## Description of the task
Where a line in the listing below holds "foldersB", add it to the tally, and reply with that tally alone.

## Provided material
-- ===== VERDICT =====
theorem get_folder_spec : Claim_equal_get_folder := by
  intro category _
  unfold Spec_get_folder get_folder get_folder_alt
  set c := PySem.Str.lower category with hc
  have hle : ∀ p, scanBest c.toList 8 ≤ p ↔ 8 ≤ p ∨ matchBelow c.toList p :=
    fun p => scanBest_le_iff c.toList 8 p
  have h8 : (scanBest c.toList 8) ≤ 8 := (hle 8).mpr (Or.inl le_rfl)
  by_cases g0 : (["tech", "eletr"].any (fun x => PySem.Str.isIn x c)) = true
  · have e : (scanBest c.toList 8) = 0 := by have := (hle 0).mpr (Or.inr ((match0 c).mpr g0)); omega
    rw [if_pos g0]; simp [e, foldersB]
  · have nm0 : ¬ matchBelow c.toList 0 := fun h => g0 ((match0 c).mp h)
    by_cases g1 : (["beauty", "beleza", "skin", "maquiagem"].any (fun x => PySem.Str.isIn x c)) = true
    · have e : (scanBest c.toList 8) = 1 := by
        have h1 := (hle 1).mpr (Or.inr ((match1 c).mpr (Or.inr g1)))
        have h0 : ¬ (scanBest c.toList 8) ≤ 0 := fun h => by
          rcases (hle 0).mp h with h | h
          · omega
          · exact nm0 h
        omega
      rw [if_neg g0, if_pos g1]; simp [e, foldersB]
    · have nm1 : ¬ matchBelow c.toList 1 := fun h => by
        rcases (match1 c).mp h with h | h
        · exact g0 h
        · exact g1 h
      by_cases g2 : (["perfum", "fragr"].any (fun x => PySem.Str.isIn x c)) = true
      · have e : (scanBest c.toList 8) = 2 := by
          have h2 := (hle 2).mpr (Or.inr ((match2 c).mpr (Or.inr g2)))
          have h1 : ¬ (scanBest c.toList 8) ≤ 1 := fun h => by
            rcases (hle 1).mp h with h | h
            · omega
            · exact nm1 h
          omega
        rw [if_neg g0, if_neg g1, if_pos g2]; simp [e, foldersB]
      · have nm2 : ¬ matchBelow c.toList 2 := fun h => by
          rcases (match2 c).mp h with h | h
          · exact nm1 h
          · exact g2 h
        by_cases g3 : PySem.Str.isIn "victoria" c = true
        · have e : (scanBest c.toList 8) = 3 := by
            have h3 := (hle 3).mpr (Or.inr ((match3 c).mpr (Or.inr g3)))
            have h2 : ¬ (scanBest c.toList 8) ≤ 2 := fun h => by
              rcases (hle 2).mp h with h | h
              · omega
              · exact nm2 h
            omega
          rw [if_neg g0, if_neg g1, if_neg g2, if_pos g3]; simp [e, foldersB]
        · have nm3 : ¬ matchBelow c.toList 3 := fun h => by
            rcases (match3 c).mp h with h | h
            · exact nm2 h
            · exact g3 h
          by_cases g4 : (["fashion", "moda", "roupa", "tenis", "acess"].any (fun x => PySem.Str.isIn x c)) = true
          · have e : (scanBest c.toList 8) = 4 := by
              have h4 := (hle 4).mpr (Or.inr ((match4 c).mpr (Or.inr g4)))
              have h3 : ¬ (scanBest c.toList 8) ≤ 3 := fun h => by
                rcases (hle 3).mp h with h | h
                · omega
                · exact nm3 h
              omega
            rw [if_neg g0, if_neg g1, if_neg g2, if_neg g3, if_pos g4]; simp [e, foldersB]
          · have nm4 : ¬ matchBelow c.toList 4 := fun h => by
              rcases (match4 c).mp h with h | h
              · exact nm3 h
              · exact g4 h
            by_cases g5 : (["lifestyle", "casa", "bath"].any (fun x => PySem.Str.isIn x c)) = true
            · have e : (scanBest c.toList 8) = 5 := by
                have h5 := (hle 5).mpr (Or.inr ((match5 c).mpr (Or.inr g5)))
                have h4 : ¬ (scanBest c.toList 8) ≤ 4 := fun h => by
                  rcases (hle 4).mp h with h | h
                  · omega
                  · exact nm4 h
                omega
              rw [if_neg g0, if_neg g1, if_neg g2, if_neg g3, if_neg g4, if_pos g5]; simp [e, foldersB]
            · have nm5 : ¬ matchBelow c.toList 5 := fun h => by
                rcases (match5 c).mp h with h | h
                · exact nm4 h
                · exact g5 h
              by_cases g6 : (["health", "saude", "suplement", "vitamin"].any (fun x => PySem.Str.isIn x c)) = true
              · have e : (scanBest c.toList 8) = 6 := by
                  have h6 := (hle 6).mpr (Or.inr ((match6 c).mpr (Or.inr g6)))
                  have h5 : ¬ (scanBest c.toList 8) ≤ 5 := fun h => by
                    rcases (hle 5).mp h with h | h
                    · omega
                    · exact nm5 h
                  omega
                rw [if_neg g0, if_neg g1, if_neg g2, if_neg g3, if_neg g4, if_neg g5, if_pos g6]
                simp [e, foldersB]
              · have nm6 : ¬ matchBelow c.toList 6 := fun h => by
                  rcases (match6 c).mp h with h | h
                  · exact nm5 h
                  · exact g6 h
                by_cases g7 : (["kid", "baby", "brinquedo", "infantil"].any (fun x => PySem.Str.isIn x c)) = true
                · have e : (scanBest c.toList 8) = 7 := by
                    have h7 := (hle 7).mpr (Or.inr ((match7 c).mpr (Or.inr g7)))
                    have h6 : ¬ (scanBest c.toList 8) ≤ 6 := fun h => by
                      rcases (hle 6).mp h with h | h
                      · omega
                      · exact nm6 h
                    omega
                  rw [if_neg g0, if_neg g1, if_neg g2, if_neg g3, if_neg g4, if_neg g5, if_neg g6,
                      if_pos g7]
                  simp [e, foldersB]
                · have nm7 : ¬ matchBelow c.toList 7 := fun h => by
                    rcases (match7 c).mp h with h | h
                    · exact nm6 h
                    · exact g7 h
                  have e : (scanBest c.toList 8) = 8 := by
                    have h7 : ¬ (scanBest c.toList 8) ≤ 7 := fun h => by
                      rcases (hle 7).mp h with h | h
                      · omega
                      · exact nm7 h
                    omega
                  rw [if_neg g0, if_neg g1, if_neg g2, if_neg g3, if_neg g4, if_neg g5, if_neg g6,
                      if_neg g7]
                  simp [e, foldersB]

## Response box
9